Caution! Woman With Mood Swings Approaching!


Oh my goodness! What am I going to do with myself? The other day I was having a perfectly good day and I started working on my blog with one of my sons. Things were not working quite so well with the computer and we had a small argument. He said something to me that for some reason just hit me wrong and I started tearing up. I went to my bedroom and started bawling! I started thinking of every area in my life that I feel like a failure! I was thinking to myself that I failed in everything I do from being a bad daughter, to being a terrible wife and mother, to being a terrible sister and friend, to being a terrible worker, etc. and I started crying more.

I eventually slowed down and composed myself and had a nice talk with my son.
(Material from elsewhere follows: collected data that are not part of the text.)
-- pv_equiv track=rewrite | github.com/StFavn/PythonBasic_skillbox | Module18/10_the_truth/main.py | transformations
-- ===== SOURCE A (Python) =====
-- def text_shift(shift, user_text):
--     len_text = len(user_text)
--     return ''.join([user_text[(i + shift) % len_text] for i in range(len_text)])
--
-- def transformations(user_text):
--     list_text = user_text.split()
--
--     new_text, sentence, i = [], [], -3
--     for word in list_text:
--         sentence.append(word)
--         if '/' in word:
--             sentence = [text_shift(i, a_word) for a_word in sentence]
--             new_text.append(' '.join(sentence))
--             sentence = []
--             i -= 1
--     sentence = [text_shift(i, a_word) for a_word in sentence]
--     new_text.append(' '.join(sentence))
--     return '\n'.join(new_text)
-- ===== SOURCE B (Python) =====
-- def transformations(user_text):
--     # Pass 1: group words into sentences, closing a group at each word containing '/'.
--     words = user_text.split()
--     groups, cur = [], []
--     for w in words:
--         cur.append(w)
--         if '/' in w:
--             groups.append(cur)
--             cur = []
--     groups.append(cur)  # trailing (possibly empty) group, as the original always emits it
--     # Pass 2: group k is rotated by -3 - k; rotation done by slicing.
--     lines = []
--     for k, g in enumerate(groups):
--         shifted = []
--         for w in g:
--             s = (-3 - k) % len(w)
--             shifted.append(w[s:] + w[:s])
--         lines.append(' '.join(shifted))
--     return '\n'.join(lines)
-- ===== Notes on version B (the rewrite author's own statement) =====
-- stated objective: faster
-- what changed: B separates the work into two passes -- first group the words into sentence-groups (closing a group at each word containing '/'), then shift group k by -3-k using slice-based rotation w[s:]+w[:s] -- replacing A's single interleaved loop whose per-character index comprehension is the hot path.
import Mathlib
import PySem

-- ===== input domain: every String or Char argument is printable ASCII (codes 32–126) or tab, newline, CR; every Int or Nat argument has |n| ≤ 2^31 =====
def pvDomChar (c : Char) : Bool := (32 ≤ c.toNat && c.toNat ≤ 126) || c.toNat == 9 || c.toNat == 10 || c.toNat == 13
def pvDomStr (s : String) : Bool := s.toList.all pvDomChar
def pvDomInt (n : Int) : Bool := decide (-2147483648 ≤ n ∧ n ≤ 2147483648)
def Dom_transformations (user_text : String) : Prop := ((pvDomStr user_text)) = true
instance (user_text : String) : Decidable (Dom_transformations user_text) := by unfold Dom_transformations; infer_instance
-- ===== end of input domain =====

-- B regroups the words in one pass and then rotates each group by slicing in a second
-- pass, instead of A's single interleaved loop with per-character index arithmetic.

-- ===== PORT A =====
-- text_shift: ''.join(user_text[(i+shift)%len] for i in range(len)); getD's default is never
-- reached (the mod index is in range whenever the range is nonempty), keeping the port total.
def textShift (shift : Int) (w : String) : String :=
  String.ofList ((PySem.List.pyRange 0 (w.toList.length : Int) 1).map
    (fun i => PySem.List.pyGetD w.toList (PySem.Int.mod (i + shift) (w.toList.length : Int)) ' '))

def transformations (user_text : String) : String :=
  let st := (PySem.Str.split₀ user_text).foldl
    (fun (acc : List String × List String × Int) word =>
      if PySem.Str.isIn "/" word then
        (acc.1 ++ [PySem.Str.join " " ((acc.2.1 ++ [word]).map (fun a_word => textShift acc.2.2 a_word))],
         [], acc.2.2 - 1)
      else (acc.1, acc.2.1 ++ [word], acc.2.2))
    ([], [], -3)
  PySem.Str.join "\n" (st.1 ++ [PySem.Str.join " " (st.2.1.map (fun a_word => textShift st.2.2 a_word))])

-- ===== PORT B =====
-- Source B's inline rotation of a word of group k: s = (-3-k) % len(w); w[s:] + w[:s]
def rotWord (k : Int) (w : String) : String :=
  let s := PySem.Int.mod (-3 - k) (w.toList.length : Int)
  String.ofList (PySem.List.slice w.toList (some s) none ++ PySem.List.slice w.toList none (some s))

def transformations_alt (user_text : String) : String :=
  let gp := (PySem.Str.split₀ user_text).foldl
    (fun (acc : List (List String) × List String) w =>
      if PySem.Str.isIn "/" w then (acc.1 ++ [acc.2 ++ [w]], ([] : List String))
      else (acc.1, acc.2 ++ [w]))
    ([], [])
  PySem.Str.join "\n" ((PySem.List.enumerate (gp.1 ++ [gp.2]) 0).map
    (fun p => PySem.Str.join " " (p.2.map (fun w => rotWord p.1 w))))

-- ===== PRECONDITION & SPEC =====
def Spec_transformations (user_text : String) (out : String) : Prop := out = transformations_alt user_text
instance (user_text : String) (out : String) : Decidable (Spec_transformations user_text out) := by unfold Spec_transformations; infer_instance

-- ===== CLAIM (what is proved, stated in full; the proofs are below) =====
def Claim_equal_transformations : Prop := ∀ (user_text : String), Dom_transformations user_text → Spec_transformations user_text (transformations user_text)

-- ===== LEMMAS AND PROOFS =====

-- (i + s) % n only depends on s % n
theorem emod_add_right_emod (i s n : Int) : (i + s) % n = (i + s % n) % n := by
  have hs : n * (s / n) + s % n = s := Int.ediv_add_emod s n
  calc (i + s) % n = ((i + s % n) + n * (s / n)) % n := by
        rw [show (i + s % n) + n * (s / n) = i + (n * (s / n) + s % n) by ring, hs]
  _ = (i + s % n) % n := Int.add_mul_emod_self_left _ _ _

-- core rotation fact, on lists: A's index-comprehension equals drop/take slicing
theorem rot_list (s : Int) (cs : List Char) (hne : cs ≠ []) :
    (PySem.List.pyRange 0 (cs.length : Int) 1).map
      (fun i => PySem.List.pyGetD cs ((i + s) % (cs.length : Int)) ' ')
    = cs.drop (s % (cs.length : Int)).toNat ++ cs.take (s % (cs.length : Int)).toNat := by
  have hm : 0 < cs.length := List.length_pos_of_ne_nil hne
  have hmz : (0:Int) < (cs.length : Int) := by exact_mod_cast hm
  have hj0 : 0 ≤ s % (cs.length : Int) := Int.emod_nonneg s (by omega)
  have hjlt : s % (cs.length : Int) < (cs.length : Int) := Int.emod_lt_of_pos s hmz
  set jn := (s % (cs.length : Int)).toNat with hjn
  have hjcast : (jn : Int) = s % (cs.length : Int) := Int.toNat_of_nonneg hj0
  have hjnm : jn < cs.length := by omega
  apply List.ext_getElem
  · simp only [List.length_map, PySem.List.length_pyRange_one, List.length_append,
      List.length_drop, List.length_take]
    omega
  · intro i h1 h2
    have hi : i < cs.length := by
      simpa only [List.length_map, PySem.List.length_pyRange_one, Int.sub_zero,
        Int.toNat_natCast] using h1
    simp only [List.getElem_map, PySem.List.getElem_pyRange_one, zero_add]
    have he : ((i : Int) + s) % (cs.length : Int) =
        if (i : Int) + (jn : Int) < (cs.length : Int) then (i : Int) + (jn : Int)
        else (i : Int) + (jn : Int) - (cs.length : Int) := by
      rw [emod_add_right_emod, ← hjcast]
      split_ifs with hlt
      · exact Int.emod_eq_of_lt (by omega) hlt
      · calc ((i : Int) + (jn : Int)) % (cs.length : Int)
            = (((i : Int) + (jn : Int) - (cs.length : Int)) + (cs.length : Int) * 1) % (cs.length : Int) := by
              congr 1; ring
        _ = ((i : Int) + (jn : Int) - (cs.length : Int)) % (cs.length : Int) :=
              Int.add_mul_emod_self_left _ _ _
        _ = (i : Int) + (jn : Int) - (cs.length : Int) := Int.emod_eq_of_lt (by omega) (by omega)
    rw [he]
    by_cases hc : i + jn < cs.length
    · rw [if_pos (by omega)]
      rw [PySem.List.pyGetD_eq_getElem cs ' ' (by positivity) (by omega)]
      have hdl : i < (cs.drop jn).length := by simp only [List.length_drop]; omega
      rw [List.getElem_append_left hdl, List.getElem_drop]
      congr 1
      omega
    · rw [if_neg (by omega)]
      rw [PySem.List.pyGetD_eq_getElem cs ' ' (by omega) (by omega)]
      have hdl : (cs.drop jn).length ≤ i := by simp only [List.length_drop]; omega
      rw [List.getElem_append_right hdl, List.getElem_take]
      congr 1
      simp only [List.length_drop]
      omega

-- per-word agreement: A's index-arithmetic shift equals B's slice rotation
theorem textShift_eq_rotWord (k : Int) (w : String) :
    textShift (-3 - k) w = rotWord k w := by
  simp only [textShift, rotWord]
  by_cases hne : w.toList = []
  · rw [hne]
    simp [PySem.List.slice, PySem.List.clampIdx, PySem.List.pyRange_one_eq_nil le_rfl]
  · have hm : 0 < w.toList.length := List.length_pos_of_ne_nil hne
    have hmz : (0:Int) < (w.toList.length : Int) := by exact_mod_cast hm
    have hj0 : 0 ≤ (-3 - k) % (w.toList.length : Int) := Int.emod_nonneg _ (by omega)
    simp only [PySem.Int.mod_eq_emod_of_pos hmz]
    rw [PySem.List.slice_from _ hj0, PySem.List.slice_to _ hj0]
    rw [rot_list (-3 - k) w.toList hne]

-- loop invariant: A's fold state is the image of B's fold state
theorem loop_eq (ws : List String) (groups : List (List String)) (cur : List String) :
    ws.foldl
      (fun (acc : List String × List String × Int) word =>
        if PySem.Str.isIn "/" word then
          (acc.1 ++ [PySem.Str.join " " ((acc.2.1 ++ [word]).map (fun a_word => textShift acc.2.2 a_word))],
           [], acc.2.2 - 1)
        else (acc.1, acc.2.1 ++ [word], acc.2.2))
      ((PySem.List.enumerate groups 0).map
        (fun p => PySem.Str.join " " (p.2.map (fun w => rotWord p.1 w))), cur,
       -3 - (groups.length : Int))
    =
    ((PySem.List.enumerate (ws.foldl
        (fun (acc : List (List String) × List String) w =>
          if PySem.Str.isIn "/" w then (acc.1 ++ [acc.2 ++ [w]], ([] : List String))
          else (acc.1, acc.2 ++ [w]))
        (groups, cur)).1 0).map
        (fun p => PySem.Str.join " " (p.2.map (fun w => rotWord p.1 w))),
     (ws.foldl
        (fun (acc : List (List String) × List String) w =>
          if PySem.Str.isIn "/" w then (acc.1 ++ [acc.2 ++ [w]], ([] : List String))
          else (acc.1, acc.2 ++ [w]))
        (groups, cur)).2,
     -3 - ((ws.foldl
        (fun (acc : List (List String) × List String) w =>
          if PySem.Str.isIn "/" w then (acc.1 ++ [acc.2 ++ [w]], ([] : List String))
          else (acc.1, acc.2 ++ [w]))
        (groups, cur)).1.length : Int)) := by
  induction ws generalizing groups cur with
  | nil => simp
  | cons w ws ih =>
    by_cases h : PySem.Str.isIn "/" w = true
    · simp only [List.foldl_cons, h, if_true]
      have hgrp : ((PySem.List.enumerate groups 0).map
            (fun p => PySem.Str.join " " (p.2.map (fun w => rotWord p.1 w)))) ++
            [PySem.Str.join " " ((cur ++ [w]).map (fun a_word => textShift (-3 - (groups.length : Int)) a_word))]
          = (PySem.List.enumerate (groups ++ [cur ++ [w]]) 0).map
            (fun p => PySem.Str.join " " (p.2.map (fun w => rotWord p.1 w))) := by
        rw [PySem.List.enumerate_append, PySem.List.enumerate_cons, PySem.List.enumerate_nil]
        simp only [List.map_append, List.map_cons, List.map_nil, zero_add, textShift_eq_rotWord]
      have hcnt : -3 - (groups.length : Int) - 1 = -3 - (((groups ++ [cur ++ [w]]).length : Int)) := by
        simp only [List.length_append, List.length_cons, List.length_nil]
        push_cast
        ring
      rw [hgrp, hcnt]
      exact ih (groups ++ [cur ++ [w]]) []
    · simp only [List.foldl_cons, h, if_false, Bool.false_eq_true]
      exact ih groups (cur ++ [w])

-- ===== VERDICT (by name: the statement is the Claim_ definition above) =====
theorem transformations_spec : Claim_equal_transformations := by
  intro u _
  unfold Spec_transformations
  simp only [transformations, transformations_alt]
  have h0 := loop_eq (PySem.Str.split₀ u) [] []
  simp only [PySem.List.enumerate_nil, List.map_nil, List.length_nil, Nat.cast_zero, sub_zero] at h0
  rw [h0]
  rw [PySem.List.enumerate_append, PySem.List.enumerate_cons, PySem.List.enumerate_nil]
  simp only [List.map_append, List.map_cons, List.map_nil, zero_add, textShift_eq_rotWord]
What he said was not that big of a deal and he meant nothing by it, I was just hypersensitive and had a little meltdown. He apologized and I apologized and I recovered and moved on. But I think, that was not me! That IS not me! Where did that come from? Five years ago I would not have done that. I think this mid-life thing is just a little too weird sometimes! I also think that the enemy loves to take advantage of us women when we are vulnerable and we need to cling to the Lord. What is so awful is when you are in a moment like that how you can have all these negatave thoughts about yourself that are not true!
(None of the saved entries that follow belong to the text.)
-- pv_equiv track=rewrite | github.com/bzitko/opj_colab | opj_v01_uvod/rjesenje_opj_v01_uvod.py | sep_text
-- ===== SOURCE A (Python) =====
-- def sep_text(txt, sep):
--     """
--     ulaz:
--     -txt: tekst
--     -sep: znak separatora
--     izlaz:
--     -lista svih podtekstova iz teksta koji se nalaze između 2 separatora
--
--     Primjer: za tekst "aaaXbbXcccXdXX" i znak separatora "X" rezultirajuća
--     lista je ['bb', 'ccc', 'd', '']
--     """
--     result = []
--     i = 0
--     while i < len(txt):
--         if txt[i] == sep:
--             j = i + 1
--             while j < len(txt):
--                 if txt[j] == sep:
--                     result.append(txt[i+1:j])
--                     i = j - 1
--                     break
--                 j += 1
--         i += 1
--     return result
-- ===== SOURCE B (Python) =====
-- def sep_text(txt, sep):
--     pos = [k for k in range(len(txt)) if txt[k] == sep]
--     return [txt[pos[i] + 1 : pos[i + 1]] for i in range(len(pos) - 1)]
-- ===== Notes on version B (the rewrite author's own statement) =====
-- stated objective: simpler
-- what changed: B first collects all separator positions into an index list in one comprehension, then slices between each adjacent pair of positions, replacing A's nested while-loops with break and index-jumping.
import Mathlib
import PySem

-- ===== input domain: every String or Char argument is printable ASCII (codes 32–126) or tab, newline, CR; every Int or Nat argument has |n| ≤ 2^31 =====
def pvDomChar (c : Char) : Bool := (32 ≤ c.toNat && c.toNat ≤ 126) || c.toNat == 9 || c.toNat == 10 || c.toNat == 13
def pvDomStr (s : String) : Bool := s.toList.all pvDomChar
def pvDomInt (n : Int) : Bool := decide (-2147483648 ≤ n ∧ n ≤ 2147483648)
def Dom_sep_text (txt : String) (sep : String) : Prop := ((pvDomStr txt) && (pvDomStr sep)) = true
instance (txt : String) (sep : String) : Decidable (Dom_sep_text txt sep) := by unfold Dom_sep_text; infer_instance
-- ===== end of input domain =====

-- B builds the list of separator positions first and then slices between adjacent
-- pairs, replacing A's nested while-loops with break/index-jumping (objective: simpler).

-- ===== PORT A =====
-- inner 'while j < len(txt): if txt[j] == sep: … break; j += 1' — returns the break index
def sepInner (chars sch : List Char) (j : Nat) : Option Nat :=
  if h : j < chars.length then
    if [chars[j]] = sch then some j else sepInner chars sch (j + 1)
  else none
termination_by chars.length - j

-- termination helper for sepOuter (cited in its decreasing_by)
theorem sepInner_ge (chars sch : List Char) (s j : Nat)
    (h : sepInner chars sch s = some j) : s ≤ j := by
  fun_induction sepInner chars sch s with
  | case1 s hs hm => simp_all
  | case2 s hs hm ih =>
      exact Nat.le_of_succ_le (ih h)
  | case3 s hs => simp at h

-- outer 'while i < len(txt)' loop; after a break Python sets i = j - 1 and then i += 1,
-- i.e. the loop resumes at i = j
def sepOuter (chars sch : List Char) (i : Nat) (acc : List String) : List String :=
  if h : i < chars.length then
    if [chars[i]] = sch then
      match h' : sepInner chars sch (i + 1) with
      | some j =>
          sepOuter chars sch j
            (acc ++ [String.mk (PySem.List.slice chars (some ((i : Int) + 1)) (some (j : Int)))])
      | none => sepOuter chars sch (i + 1) acc
    else sepOuter chars sch (i + 1) acc
  else acc
termination_by chars.length - i
decreasing_by
  · have := sepInner_ge chars sch (i + 1) j h'; omega
  · omega
  · omega

def sep_text (txt : String) (sep : String) : List String :=
  sepOuter txt.toList sep.toList 0 []

-- ===== PORT B =====
def sep_text_alt (txt : String) (sep : String) : List String :=
  let chars := txt.toList
  let sch := sep.toList
  let pos : List Int :=
    (PySem.List.pyRange 0 (chars.length : Int) 1).filter
      (fun k => decide ([PySem.List.pyGetD chars k ' '] = sch))
  (PySem.List.pyRange 0 ((pos.length : Int) - 1) 1).map
    (fun i => String.mk (PySem.List.slice chars
        (some (PySem.List.pyGetD pos i 0 + 1))
        (some (PySem.List.pyGetD pos (i + 1) 0))))

-- ===== PRECONDITION & SPEC =====
def Spec_sep_text (txt : String) (sep : String) (out : List String) : Prop := out = sep_text_alt txt sep
instance (txt : String) (sep : String) (out : List String) : Decidable (Spec_sep_text txt sep out) := by unfold Spec_sep_text; infer_instance

-- ===== CLAIM (what is proved, stated in full; the proofs are below) =====
def Claim_equal_sep_text : Prop := ∀ (txt : String) (sep : String), Dom_sep_text txt sep → Spec_sep_text txt sep (sep_text txt sep)

-- ===== LEMMAS AND PROOFS =====

/-- does position `k` hold the separator (Python's `txt[k] == sep`)? -/
def mAt (chars sch : List Char) (k : Nat) : Bool := decide ([chars.getD k ' '] = sch)

/-- separator positions ≥ i, in increasing order -/
def posFrom (chars sch : List Char) (i : Nat) : List Nat :=
  (List.range' i (chars.length - i)).filter (mAt chars sch)

/-- substrings between adjacent listed positions -/
def pairs (chars : List Char) : List Nat → List String
  | a :: b :: t =>
      String.mk ((chars.drop (a + 1)).take (b - (a + 1))) :: pairs chars (b :: t)
  | _ => []

theorem posFrom_ge (chars sch : List Char) (i : Nat) (h : chars.length ≤ i) :
    posFrom chars sch i = [] := by
  simp [posFrom, Nat.sub_eq_zero_of_le h]

theorem posFrom_step (chars sch : List Char) (i : Nat) (h : i < chars.length) :
    posFrom chars sch i =
      if mAt chars sch i then i :: posFrom chars sch (i + 1) else posFrom chars sch (i + 1) := by
  have : chars.length - i = (chars.length - (i + 1)) + 1 := by omega
  rw [posFrom, this, List.range'_succ, List.filter_cons]
  by_cases hm : mAt chars sch i <;> simp [hm, posFrom]

theorem mAt_getElem (chars sch : List Char) (i : Nat) (h : i < chars.length) :
    mAt chars sch i = decide ([chars[i]] = sch) := by
  simp [mAt, List.getD_eq_getElem?_getD, List.getElem?_eq_getElem h]

theorem sepInner_none (chars sch : List Char) (s : Nat)
    (h : sepInner chars sch s = none) : posFrom chars sch s = [] := by
  fun_induction sepInner chars sch s with
  | case1 s hs hm => simp_all
  | case2 s hs hm ih =>
      rw [posFrom_step chars sch s hs, mAt_getElem chars sch s hs]
      simp [hm]
      exact ih h
  | case3 s hs => exact posFrom_ge chars sch s (by omega)

theorem sepInner_some (chars sch : List Char) (s j : Nat)
    (h : sepInner chars sch s = some j) :
    j < chars.length ∧ mAt chars sch j = true ∧
      posFrom chars sch s = j :: posFrom chars sch (j + 1) := by
  fun_induction sepInner chars sch s with
  | case1 s hs hm =>
      obtain rfl : s = j := by injection h
      refine ⟨hs, ?_, ?_⟩
      · rw [mAt_getElem chars sch s hs]; simpa using hm
      · rw [posFrom_step chars sch s hs, mAt_getElem chars sch s hs]
        simp [hm]
  | case2 s hs hm ih =>
      obtain ⟨h1, h2, h3⟩ := ih h
      refine ⟨h1, h2, ?_⟩
      rw [posFrom_step chars sch s hs, mAt_getElem chars sch s hs]
      simp [hm, h3]
  | case3 s hs => simp at h

theorem slice_natCast_succ (chars : List Char) (a b : Nat) :
    PySem.List.slice chars (some ((a : Int) + 1)) (some (b : Int)) =
      (chars.drop (a + 1)).take (b - (a + 1)) := by
  have : ((a : Int) + 1) = ((a + 1 : Nat) : Int) := by push_cast; ring
  rw [this, PySem.List.slice_natCast]

theorem sepOuter_eq (chars sch : List Char) :
    ∀ (i : Nat) (acc : List String),
      sepOuter chars sch i acc = acc ++ pairs chars (posFrom chars sch i) := by
  intro i acc
  fun_induction sepOuter chars sch i acc with
  | case1 i acc h hm j h' ih =>
    obtain ⟨hj, hmj, h3⟩ := sepInner_some chars sch (i + 1) j h'
    rw [ih, posFrom_step chars sch i h, mAt_getElem chars sch i h]
    rw [posFrom_step chars sch j hj] at *
    simp only [hm, hmj, decide_true, if_true, h3]
    rw [pairs, slice_natCast_succ]
    simp
  | case2 i acc h hm h' ih =>
    rw [ih, posFrom_step chars sch i h, mAt_getElem chars sch i h,
      sepInner_none chars sch (i + 1) h']
    simp [hm, pairs]
  | case3 i acc h hm ih =>
    rw [ih, posFrom_step chars sch i h, mAt_getElem chars sch i h]
    simp [hm]
  | case4 i acc h =>
    simp [posFrom_ge chars sch i (by omega), pairs]

theorem sep_text_eq (txt sep : String) :
    sep_text txt sep = pairs txt.toList (posFrom txt.toList sep.toList 0) := by
  rw [sep_text, sepOuter_eq]; rfl

theorem getD_map_cast (L : List Nat) (j : Nat) :
    (L.map (Nat.cast : Nat → Int)).getD j 0 = ((L.getD j 0 : Nat) : Int) := by
  induction L generalizing j with
  | nil => simp
  | cons a t ih =>
    cases j with
    | zero => rfl
    | succ n => rw [List.map_cons, List.getD_cons_succ, List.getD_cons_succ]; exact ih n

theorem natPairs (chars : List Char) :
    ∀ (L : List Nat) (a : Nat),
      (List.range L.length).map (fun k =>
          String.mk ((chars.drop ((a :: L).getD k 0 + 1)).take
            ((a :: L).getD (k + 1) 0 - ((a :: L).getD k 0 + 1)))) =
        pairs chars (a :: L) := by
  intro L
  induction L with
  | nil => intro a; simp [pairs]
  | cons b t ih =>
    intro a
    simp only [List.length_cons]
    rw [List.range_succ_eq_map, List.map_cons, List.map_map]
    simp only [List.getD_cons_zero, List.getD_cons_succ]
    rw [pairs]
    congr 1
    simpa using ih b

theorem pos_eq (txt sep : String) :
    (PySem.List.pyRange 0 (txt.toList.length : Int) 1).filter
        (fun k => decide ([PySem.List.pyGetD txt.toList k ' '] = sep.toList)) =
      (posFrom txt.toList sep.toList 0).map (Nat.cast : Nat → Int) := by
  rw [PySem.List.pyRange_zero_natCast, List.filter_map]
  congr 1
  rw [posFrom]
  simp only [Nat.sub_zero]
  rw [← List.range_eq_range']
  apply List.filter_congr
  intro k _
  simp [mAt, Function.comp]

theorem altMap (chars : List Char) (L : List Nat) :
    (PySem.List.pyRange 0 (((L.map (Nat.cast : Nat → Int)).length : Int) - 1) 1).map
      (fun i => String.mk (PySem.List.slice chars
          (some (PySem.List.pyGetD (L.map (Nat.cast : Nat → Int)) i 0 + 1))
          (some (PySem.List.pyGetD (L.map (Nat.cast : Nat → Int)) (i + 1) 0)))) =
      pairs chars L := by
  cases L with
  | nil =>
    rw [show (((([] : List Nat).map (Nat.cast : Nat → Int)).length : Int) - 1) = -1 by simp]
    rw [PySem.List.pyRange_one_eq_nil (by norm_num)]
    simp [pairs]
  | cons a M =>
    have hlen : (((((a :: M).map (Nat.cast : Nat → Int)).length : Int)) - 1) = (M.length : Nat) := by
      simp
    rw [hlen, PySem.List.pyRange_zero_natCast, List.map_map]
    have hfun : ((fun i => String.mk (PySem.List.slice chars
          (some (PySem.List.pyGetD ((a :: M).map (Nat.cast : Nat → Int)) i 0 + 1))
          (some (PySem.List.pyGetD ((a :: M).map (Nat.cast : Nat → Int)) (i + 1) 0)))) ∘
            (Nat.cast : Nat → Int)) =
        (fun k => String.mk ((chars.drop ((a :: M).getD k 0 + 1)).take
            ((a :: M).getD (k + 1) 0 - ((a :: M).getD k 0 + 1)))) := by
      funext k
      simp only [Function.comp]
      rw [show ((k : Int) + 1) = ((k + 1 : Nat) : Int) by push_cast; ring]
      rw [PySem.List.pyGetD_natCast, PySem.List.pyGetD_natCast,
        getD_map_cast, getD_map_cast, slice_natCast_succ]
    rw [hfun, natPairs]

theorem sep_text_alt_eq (txt sep : String) :
    sep_text_alt txt sep = pairs txt.toList (posFrom txt.toList sep.toList 0) := by
  unfold sep_text_alt
  dsimp only
  rw [pos_eq, altMap]

-- ===== VERDICT (by name: the statement is the Claim_ definition above) =====
theorem sep_text_spec : Claim_equal_sep_text := by
  intro txt sep _
  unfold Spec_sep_text
  rw [sep_text_eq, sep_text_alt_eq]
This is a time when I really need to be reading God's word and asking Him for His guidance and wisdom. I want to bear the fruits of the spirit and I want those around me to see the fruits of the spirit in me, especially joy.

Psalm 55:22 God says,"Cast your burden upon the Lord and He will sustain you; He will never allow the righteous to be shaken".

I want to remember that He is with me as I am going through these life changes. I really want to lean on Him and trust Him. He made me, He knows me and He sustain me.

A little side note, this incident ended up being a teachable moment for my son and it made us closer. See, God works all things together for good to those that love Him.